What lines in the entries hold the string "Python"? List them.

□ □ □ □

theorem innerB (c0 : Int) (rest : List Int) (d ms b : Int) (hb : ms ≤ b) :
    ∀ (k jl : Nat), jl + k = (c0 :: rest).length → ∀ (st : List (PySem.Set Int) × List Int),
    st.1 = pvMix c0 rest d ms b jl →
    (jl = 0 → st.2 = [PySem.Int.mod (PySem.List.pyGetD (c0 :: rest) 0 0 * PySem.Int.powMod 2 b.toNat d) d]) →
    ((PySem.List.pyRange (jl : Int) (((c0 :: rest).length : Nat) : Int) 1).foldl
      (fun (st : List (PySem.Set Int) × List Int) j =>
        let vals := if j == 0 then st.2
          else (PySem.List.pyGetD st.1 (j - 1) PySem.Set.empty).map
            (fun s => PySem.Int.mod (s + PySem.Int.mod (PySem.List.pyGetD (c0 :: rest) j 0 * PySem.Int.powMod 2 b.toNat d) d) d)
        let pj := PySem.List.pyGetD st.1 j PySem.Set.empty
        (PySem.List.pySetD st.1 j (PySem.Set.update pj vals), vals))
      st).1
    = pvMix c0 rest d ms b (c0 :: rest).length := by
  intro k
  induction k with
  | zero =>
    intro jl hjl st hst1 _
    have hjn : jl = (c0 :: rest).length := by omega
    subst hjn
    rw [PySem.List.pyRange_one_eq_nil (le_refl _), List.foldl_nil]
    exact hst1
  | succ k ih =>
    intro jl hjl st hst1 hst2
    have hjln : jl < (c0 :: rest).length := by omega
    have hlt : (jl : Int) < (((c0 :: rest).length : Nat) : Int) := by exact_mod_cast hjln
    rw [PySem.List.pyRange_one_cons hlt, List.foldl_cons]
    have h1 : ((fun (st : List (PySem.Set Int) × List Int) j =>
        let vals := if j == 0 then st.2
          else (PySem.List.pyGetD st.1 (j - 1) PySem.Set.empty).map
            (fun s => PySem.Int.mod (s + PySem.Int.mod (PySem.List.pyGetD (c0 :: rest) j 0 * PySem.Int.powMod 2 b.toNat d) d) d)
        let pj := PySem.List.pyGetD st.1 j PySem.Set.empty
        (PySem.List.pySetD st.1 j (PySem.Set.update pj vals), vals))
        st (jl : Int)).1 = pvMix c0 rest d ms b (jl + 1) := by
      show PySem.List.pySetD st.1 (jl : Int)
          (PySem.Set.update (PySem.List.pyGetD st.1 (jl : Int) PySem.Set.empty)
            (if ((jl : Int) == 0) then st.2
             else (PySem.List.pyGetD st.1 ((jl : Int) - 1) PySem.Set.empty).map
               (fun s => PySem.Int.mod (s + PySem.Int.mod (PySem.List.pyGetD (c0 :: rest) (jl : Int) 0 * PySem.Int.powMod 2 b.toNat d) d) d)))
          = pvMix c0 rest d ms b (jl + 1)
      rw [hst1, getMix c0 rest d ms b jl jl hjln, if_neg (by omega)]
      cases jl with
      | zero =>
        rw [if_pos (by norm_num), hst2 rfl]
        have hv' : [PySem.Int.mod (PySem.List.pyGetD (c0 :: rest) 0 0 * PySem.Int.powMod 2 b.toNat d) d]
            = pvIter d ms (rest.take 0) (pvR0 c0 d) b := by
          rw [PySem.List.pyGetD_zero_cons]
          rfl
        rw [hv', ← newOld c0 rest d ms b 0 hb]
        exact setMix c0 rest d ms b 0 hjln
      | succ j' =>
        rw [if_neg (by simp; omega)]
        have hidx : (((j' + 1 : Nat) : Int)) - 1 = ((j' : Nat) : Int) := by push_cast; ring
        rw [hidx, getMix c0 rest d ms b (j' + 1) j' (by omega), if_pos (by omega)]
        have hj' : j' < rest.length := by
          simpa using hjln
        have hc : PySem.List.pyGetD (c0 :: rest) (((j' + 1 : Nat) : Int)) 0 = rest[j'] := by
          rw [PySem.List.pyGetD_natCast, List.getD_cons_succ, List.getD_eq_getElem _ _ hj']
        rw [hc]
        unfold pvNew
        rw [sUpdate_map_ofList]
        have hstep : ((PySem.List.pyRange ms (b + 1) 1).flatMap (pvIter d ms (rest.take j') (pvR0 c0 d))).map
            (fun s => PySem.Int.mod (s + PySem.Int.mod (rest[j'] * PySem.Int.powMod 2 b.toNat d) d) d)
            = pvIter d ms (rest.take (j' + 1)) (pvR0 c0 d) b := by
          rw [pvIter_succ d ms rest (pvR0 c0 d) j' hj']
          rfl
        rw [hstep, ← newOld c0 rest d ms b (j' + 1) hb]
        exact setMix c0 rest d ms b (j' + 1) hjln
    have hcast : ((jl : Int) + 1) = (((jl + 1 : Nat)) : Int) := by push_cast; ring
    rw [hcast]
    exact ih (jl + 1) (by omega) _ h1 (by omega)
-- pv_equiv track=rewrite | github.com/TeddiKao/FreeChessWeb | backend/gameplay_api/utils/general.py | get_pawn_attacking_squares
-- ===== SOURCE A (Python) =====
-- import copy
--
-- def get_file(square):
-- 	return int(square) % 8
--
-- def get_pawn_attacking_squares(square, pawn_color):
-- 	attacking_squares = []
--
-- 	if pawn_color == "black":
-- 		attacking_squares += [square - 9, square - 7]
-- 	else:
-- 		attacking_squares += [square + 9, square + 7]
--
-- 	cleaned_attacking_squares = copy.deepcopy(attacking_squares)
-- 	for attacking_square in attacking_squares:
-- 		if abs(get_file(square) - get_file(attacking_square)) > 1:
-- 			cleaned_attacking_squares.remove(attacking_square)
--
-- 	return cleaned_attacking_squares
-- ===== SOURCE B (Python) =====
-- def get_pawn_attacking_squares(square, pawn_color):
--     f = square % 8
--     result = []
--     if pawn_color == "black":
--         if f != 0:
--             result.append(square - 9)
--         if f != 7:
--             result.append(square - 7)
--     else:
--         if f != 7:
--             result.append(square + 9)
--         if f != 0:
--             result.append(square + 7)
--     return result
-- ===== Notes on version B (the rewrite author's own statement) =====
-- stated objective: simpler
-- what changed: B computes the file once and appends each diagonal square under its edge-file guard (generate-guarded, single pass), instead of A's generate-then-filter with copy.deepcopy and list.remove.
import Mathlib
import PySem

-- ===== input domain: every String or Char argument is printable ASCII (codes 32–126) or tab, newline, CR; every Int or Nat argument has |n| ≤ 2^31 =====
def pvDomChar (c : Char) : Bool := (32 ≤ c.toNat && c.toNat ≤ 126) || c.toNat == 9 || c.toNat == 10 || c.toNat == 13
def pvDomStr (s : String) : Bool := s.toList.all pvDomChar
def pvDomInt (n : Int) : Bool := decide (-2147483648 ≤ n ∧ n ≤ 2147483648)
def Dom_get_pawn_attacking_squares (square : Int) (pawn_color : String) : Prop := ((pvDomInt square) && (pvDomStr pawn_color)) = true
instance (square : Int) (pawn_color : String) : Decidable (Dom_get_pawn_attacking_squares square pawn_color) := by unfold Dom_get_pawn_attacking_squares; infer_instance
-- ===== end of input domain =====

-- B builds the attack list in one guarded pass (no deepcopy / remove filter); same return value everywhere.
-- ===== PORT A =====
def get_file (square : Int) : Int := PySem.Int.mod square 8

def get_pawn_attacking_squares (square : Int) (pawn_color : String) : List Int :=
  let attacking_squares : List Int :=
    if pawn_color == "black" then [square - 9, square - 7] else [square + 9, square + 7]
  -- cleaned_attacking_squares starts as a copy of attacking_squares; the loop removes over-wrapping squares.
  -- list.remove here always finds its element, so remove?'s none case (Python ValueError) is unreachable.
  attacking_squares.foldl
    (fun cleaned attacking_square =>
      if 1 < (get_file square - get_file attacking_square).natAbs then
        (PySem.List.remove? cleaned attacking_square).getD cleaned
      else cleaned)
    attacking_squares

-- ===== PORT B =====
def get_pawn_attacking_squares_alt (square : Int) (pawn_color : String) : List Int :=
  let f := PySem.Int.mod square 8
  if pawn_color == "black" then
    (if f ≠ 0 then [square - 9] else []) ++ (if f ≠ 7 then [square - 7] else [])
  else
    (if f ≠ 7 then [square + 9] else []) ++ (if f ≠ 0 then [square + 7] else [])

-- ===== PRECONDITION & SPEC =====
def Spec_get_pawn_attacking_squares (square : Int) (pawn_color : String) (out : List Int) : Prop := out = get_pawn_attacking_squares_alt square pawn_color
instance (square : Int) (pawn_color : String) (out : List Int) : Decidable (Spec_get_pawn_attacking_squares square pawn_color out) := by unfold Spec_get_pawn_attacking_squares; infer_instance

-- ===== CLAIM (what is proved, stated in full; the proofs are below) =====
def Claim_equal_get_pawn_attacking_squares : Prop := ∀ (square : Int) (pawn_color : String), Dom_get_pawn_attacking_squares square pawn_color → Spec_get_pawn_attacking_squares square pawn_color (get_pawn_attacking_squares square pawn_color)

-- ===== LEMMAS AND PROOFS =====

-- ===== VERDICT (by name: the statement is the Claim_ definition above) =====
theorem get_pawn_attacking_squares_spec : Claim_equal_get_pawn_attacking_squares := by
  intro square pawn_color _
  unfold Spec_get_pawn_attacking_squares get_pawn_attacking_squares get_pawn_attacking_squares_alt get_file
  simp only [PySem.Int.mod_eq_emod_of_pos (a := square) (by norm_num : (0:Int) < 8),
    PySem.Int.mod_eq_emod_of_pos (by norm_num : (0:Int) < 8)]
  have h1 : (square - 9 : Int) ≠ square - 7 := by omega
  have h2 : (square + 9 : Int) ≠ square + 7 := by omega
  by_cases h : pawn_color == "black" <;>
    simp only [h, if_true, if_false, Bool.false_eq_true, List.foldl] <;>
    split_ifs <;>
    first
      | (exfalso; omega)
      | simp [PySem.List.remove?, List.idxOf?_cons, h1, h2, List.eraseIdx]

□ □ □ □

**Answer to this exercise**.
-- ===== SOURCE A (Python) =====
-- ===== SOURCE B (Python) =====
  -- list.remove here always finds its element, so remove?'s none case (Python ValueError) is unreachable.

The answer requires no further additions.